* Exercise: When you reach the line containing "refine ⟨l :: t, ?_⟩" in the entries below, begin reproducing lines exactly, and stop once the line containing "out _ _ _ _; simp [compressLoop]" is done.
┌─ Given entries
-- pv_equiv track=rewrite | github.com/sjduan/GraphCroc | IMDB_B/wl_test_util.py | compress_labels
-- ===== SOURCE A (Python) =====
-- def compress_labels(labels):
--     label_map = {}
--     compressed_labels = []
--     for label in labels:
--         if label not in label_map:
--             label_map[label] = len(label_map) + 1
--         compressed_labels.append(label_map[label])
--     return compressed_labels
-- ===== SOURCE B (Python) =====
-- def compress_labels(labels):
--     # id of a label = number of distinct labels in the prefix ending at its
--     # first occurrence; computed per element with no mapping table.
--     return [len(set(labels[:labels.index(l) + 1])) for l in labels]
-- ===== Notes on version B (the rewrite author's own statement) =====
-- stated objective: alternative
-- what changed: A's stateful build-and-emit loop over a growing id map is replaced by a stateless per-element closed form: each label's id is computed directly as the number of distinct labels in the prefix ending at that label's first occurrence, with no mapping table at all.
import Mathlib
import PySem

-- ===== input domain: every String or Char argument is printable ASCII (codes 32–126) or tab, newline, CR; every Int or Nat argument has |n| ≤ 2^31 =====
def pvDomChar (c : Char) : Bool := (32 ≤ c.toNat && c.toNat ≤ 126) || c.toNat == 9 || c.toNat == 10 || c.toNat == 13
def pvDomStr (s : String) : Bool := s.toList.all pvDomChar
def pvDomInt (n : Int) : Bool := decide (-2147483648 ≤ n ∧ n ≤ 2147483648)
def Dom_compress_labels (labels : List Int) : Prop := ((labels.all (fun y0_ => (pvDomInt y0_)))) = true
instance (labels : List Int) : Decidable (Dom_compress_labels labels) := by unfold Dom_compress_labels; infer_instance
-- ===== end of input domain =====

-- B replaces A's stateful id-map loop by a stateless per-element closed form
-- (id = distinct-count of the prefix ending at the label's first occurrence); same values.

-- ===== PORT A =====
-- the for-loop of A as structural recursion over the remaining labels;
-- label_map[label] after the conditional insert is always present, so Python's
-- label_map[label] never raises and getD 0 is exact here
def compressLoop (labelMap : PySem.Dict Int Int) (compressed : List Int) : List Int → List Int
  | [] => compressed
  | label :: rest =>
    let m := if labelMap.contains label = false
             then labelMap.insert label ((labelMap.size : Int) + 1)
             else labelMap
    compressLoop m (compressed ++ [m.getD label 0]) rest

def compress_labels (labels : List Int) : List Int :=
  compressLoop PySem.Dict.empty [] labels

-- ===== PORT B =====
-- len(set(labels[:labels.index(l)+1])) per element; labels.index(l) always succeeds
-- (l is drawn from labels), so getD 0 on index? is exact here
def compress_labels_alt (labels : List Int) : List Int :=
  labels.map (fun l =>
    ((PySem.Set.ofList (PySem.List.slice labels none
        (some (((PySem.List.index? labels l).getD 0 : Int) + 1)))).length : Int))

-- ===== PRECONDITION & SPEC =====
def Spec_compress_labels (labels : List Int) (out : List Int) : Prop := out = compress_labels_alt labels
instance (labels : List Int) (out : List Int) : Decidable (Spec_compress_labels labels out) := by unfold Spec_compress_labels; infer_instance

-- ===== CLAIM (what is proved, stated in full; the proofs are below) =====
def Claim_equal_compress_labels : Prop := ∀ (labels : List Int), Dom_compress_labels labels → Spec_compress_labels labels (compress_labels labels)

-- ===== LEMMAS AND PROOFS =====

-- 1-based rank of the first occurrence of l in u (spec function shared by both proofs)
def rankIn (l : Int) : List Int → Int
  | [] => 1
  | x :: rest => if x = l then 1 else rankIn l rest + 1

theorem rankIn_append_of_mem (l : Int) (u t : List Int) (h : l ∈ u) :
    rankIn l (u ++ t) = rankIn l u := by
  induction u with
  | nil => simp at h
  | cons x rest ih =>
    simp only [List.cons_append, rankIn]
    by_cases hx : x = l
    · rw [if_pos hx, if_pos hx]
    · have hr : l ∈ rest := by
        rcases List.mem_cons.mp h with h1 | h1
        · exact absurd h1.symm hx
        · exact h1
      rw [if_neg hx, if_neg hx, ih hr]

theorem rankIn_append_self (l : Int) (u : List Int) (h : l ∉ u) :
    rankIn l (u ++ [l]) = (u.length : Int) + 1 := by
  induction u with
  | nil => simp [rankIn]
  | cons x rest ih =>
    have hx : x ≠ l := fun he => h (he ▸ List.mem_cons_self)
    have hr : l ∉ rest := fun hm => h (List.mem_cons_of_mem _ hm)
    simp only [List.cons_append, rankIn, if_neg hx, ih hr, List.length_cons]
    push_cast
    ring

theorem foldl_add_prefix (rest : List Int) :
    ∀ u : List Int, ∃ t, rest.foldl PySem.Set.add u = u ++ t := by
  induction rest with
  | nil => intro u; exact ⟨[], by simp⟩
  | cons l rs ih =>
    intro u
    simp only [List.foldl_cons]
    rcases ih (PySem.Set.add u l) with ⟨t, ht⟩
    by_cases hc : l ∈ u
    · have ha : PySem.Set.add u l = u := by simp [PySem.Set.add, hc]
      exact ⟨t, by rw [ht, ha]⟩
    · have ha : PySem.Set.add u l = u ++ [l] := by simp [PySem.Set.add, hc]
      refine ⟨l :: t, ?_⟩
      rw [ht, ha, List.append_assoc]
      rfl

theorem rankIn_foldl_of_mem (l : Int) (rest u : List Int) (h : l ∈ u) :
    rankIn l (rest.foldl PySem.Set.add u) = rankIn l u := by
  rcases foldl_add_prefix rest u with ⟨t, ht⟩
  rw [ht, rankIn_append_of_mem l u t h]

theorem compressLoop_eq (rest : List Int) :
    ∀ (u : List Int) (m : PySem.Dict Int Int) (out : List Int),
      (∀ x, m.contains x = true ↔ x ∈ u) →
      (∀ x ∈ u, m.getD x 0 = rankIn x u) →
      ((m.size : Int) = u.length) →
      u.Nodup →
      compressLoop m out rest
        = out ++ rest.map (fun l => rankIn l (rest.foldl PySem.Set.add u)) := by
  induction rest with
  | nil => intro u m out _ _ _ _; simp [compressLoop]
  | cons l rs ih =>
    intro u m out H1 H2 H3 H4
    by_cases hmem : l ∈ u
    · -- l already seen: dict unchanged
      have hc : m.contains l = true := (H1 l).mpr hmem
      have hstep : PySem.Set.add u l = u := by simp [PySem.Set.add, hmem]
      have hif : (if m.contains l = false then m.insert l ((m.size : Int) + 1) else m) = m := by
        rw [hc]; simp
      simp only [compressLoop]
      rw [hif]
      rw [ih u m (out ++ [m.getD l 0]) H1 H2 H3 H4]
      simp only [List.foldl_cons, hstep, List.map_cons]
      rw [H2 l hmem, rankIn_foldl_of_mem l rs u hmem]
      simp
    · -- new label: insert with id = size + 1
      have hcb : m.contains l = false := by
        cases h : m.contains l with
        | true => exact absurd ((H1 l).mp h) hmem
        | false => rfl
      have hstep : PySem.Set.add u l = u ++ [l] := by simp [PySem.Set.add, hmem]
      set m' := m.insert l ((m.size : Int) + 1) with hm'
      have hmemr : l ∈ u ++ [l] := by simp
      have H1' : ∀ x, m'.contains x = true ↔ x ∈ u ++ [l] := by
        intro x
        rw [hm', PySem.Dict.contains_insert]
        simp [H1 x, or_comm]
      have Hself : m'.getD l 0 = rankIn l (u ++ [l]) := by
        rw [hm', PySem.Dict.getD_insert, if_pos rfl, rankIn_append_self l u hmem, H3]
      have H2' : ∀ x ∈ u ++ [l], m'.getD x 0 = rankIn x (u ++ [l]) := by
        intro x hx
        by_cases hxl : x = l
        · subst hxl; exact Hself
        · have hxu : x ∈ u := by
            rcases List.mem_append.mp hx with h1 | h1
            · exact h1
            · exact absurd (by simpa using h1) hxl
          rw [hm', PySem.Dict.getD_insert, if_neg hxl, H2 x hxu,
              rankIn_append_of_mem x u [l] hxu]
      have H3' : ((m'.size : Int) = (u ++ [l]).length) := by
        rw [hm', PySem.Dict.size_insert, hcb]
        simp only [Bool.false_eq_true, if_false, List.length_append, List.length_cons,
          List.length_nil]
        push_cast
        omega
      have H4' : (u ++ [l]).Nodup := by
        refine List.Nodup.append H4 (List.nodup_singleton l) ?_
        intro a ha hb
        have hab : a = l := by simpa using hb
        exact hmem (hab ▸ ha)
      have hif : (if m.contains l = false then m.insert l ((m.size : Int) + 1) else m) = m' := by
        rw [hcb, if_pos rfl, hm']
      simp only [compressLoop]
      rw [hif]
      rw [ih (u ++ [l]) m' (out ++ [m'.getD l 0]) H1' H2' H3' H4']
      simp only [List.foldl_cons, hstep, List.map_cons]
      rw [Hself, rankIn_foldl_of_mem l rs (u ++ [l]) hmemr]
      simp

theorem compress_labels_eq_rank (labels : List Int) :
    compress_labels labels
      = labels.map (fun l => rankIn l (PySem.Set.ofList labels)) := by
  unfold compress_labels
  rw [compressLoop_eq labels [] PySem.Dict.empty []
      (by intro x; simp [PySem.Dict.contains_empty])
      (by intro x hx; simp at hx)
      (by simp [PySem.Dict.size_empty])
      List.nodup_nil]
  rfl

-- B's per-element value: on l ∈ labels, the distinct-count of the prefix up to
-- l's first occurrence is l's rank in the deduplicated list
theorem alt_elem_eq_rank (labels : List Int) (l : Int) (hl : l ∈ labels) :
    ((PySem.Set.ofList (PySem.List.slice labels none
        (some (((PySem.List.index? labels l).getD 0 : Int) + 1)))).length : Int)
      = rankIn l (PySem.Set.ofList labels) := by
  obtain ⟨k, hk⟩ := Option.isSome_iff_exists.mp ((PySem.List.index?_isSome_iff labels l).mpr hl)
  obtain ⟨pre, suf, hsplit, hlen, hnotpre⟩ := (PySem.List.index?_eq_some_iff labels l k).mp hk
  rw [hk]
  have hb : (0:Int) ≤ (k : Int) + 1 := by positivity
  rw [show ((Option.some k).getD 0 : Int) = (k : Int) by rfl]
  rw [PySem.List.slice_to labels hb]
  have htk : ((k : Int) + 1).toNat = pre.length + 1 := by omega
  have htake : labels.take ((k : Int) + 1).toNat = pre ++ [l] := by
    rw [htk, hsplit, List.take_append]
    simp
  rw [htake]
  -- distinct labels of the prefix, with l new at the end
  have hnotofl : l ∉ PySem.Set.ofList pre := by
    rw [PySem.Set.mem_ofList]; exact hnotpre
  have hpre : PySem.Set.ofList (pre ++ [l]) = PySem.Set.ofList pre ++ [l] := by
    rw [PySem.Set.ofList_append_singleton, PySem.Set.add]
    simp [hnotofl]
  -- the whole list's dedup extends the prefix's dedup
  have hall : ∃ t, PySem.Set.ofList labels = PySem.Set.ofList (pre ++ [l]) ++ t := by
    have h1 : PySem.Set.ofList labels
        = suf.foldl PySem.Set.add (PySem.Set.ofList (pre ++ [l])) := by
      rw [hsplit, show pre ++ l :: suf = (pre ++ [l]) ++ suf by simp,
          PySem.Set.ofList_eq_foldl, PySem.Set.ofList_eq_foldl, List.foldl_append]
    rcases foldl_add_prefix suf (PySem.Set.ofList (pre ++ [l])) with ⟨t, ht⟩
    exact ⟨t, by rw [h1, ht]⟩
  rcases hall with ⟨t, ht⟩
  have hmeml : l ∈ PySem.Set.ofList (pre ++ [l]) := by
    rw [PySem.Set.mem_ofList]; simp
  rw [ht, rankIn_append_of_mem l _ t hmeml, hpre,
      rankIn_append_self l _ hnotofl]
  simp

theorem compress_labels_alt_eq_rank (labels : List Int) :
    compress_labels_alt labels
      = labels.map (fun l => rankIn l (PySem.Set.ofList labels)) := by
  unfold compress_labels_alt
  exact List.map_congr_left (fun l hl => alt_elem_eq_rank labels l hl)

-- ===== VERDICT (by name: the statement is the Claim_ definition above) =====
theorem compress_labels_spec : Claim_equal_compress_labels := by
  intro labels _
  unfold Spec_compress_labels
  rw [compress_labels_eq_rank, compress_labels_alt_eq_rank]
└─
* Task response:
      refine ⟨l :: t, ?_⟩
      rw [ht, ha, List.append_assoc]
      rfl

theorem rankIn_foldl_of_mem (l : Int) (rest u : List Int) (h : l ∈ u) :
    rankIn l (rest.foldl PySem.Set.add u) = rankIn l u := by
  rcases foldl_add_prefix rest u with ⟨t, ht⟩
  rw [ht, rankIn_append_of_mem l u t h]

theorem compressLoop_eq (rest : List Int) :
    ∀ (u : List Int) (m : PySem.Dict Int Int) (out : List Int),
      (∀ x, m.contains x = true ↔ x ∈ u) →
      (∀ x ∈ u, m.getD x 0 = rankIn x u) →
      ((m.size : Int) = u.length) →
      u.Nodup →
      compressLoop m out rest
        = out ++ rest.map (fun l => rankIn l (rest.foldl PySem.Set.add u)) := by
  induction rest with
  | nil => intro u m out _ _ _ _; simp [compressLoop]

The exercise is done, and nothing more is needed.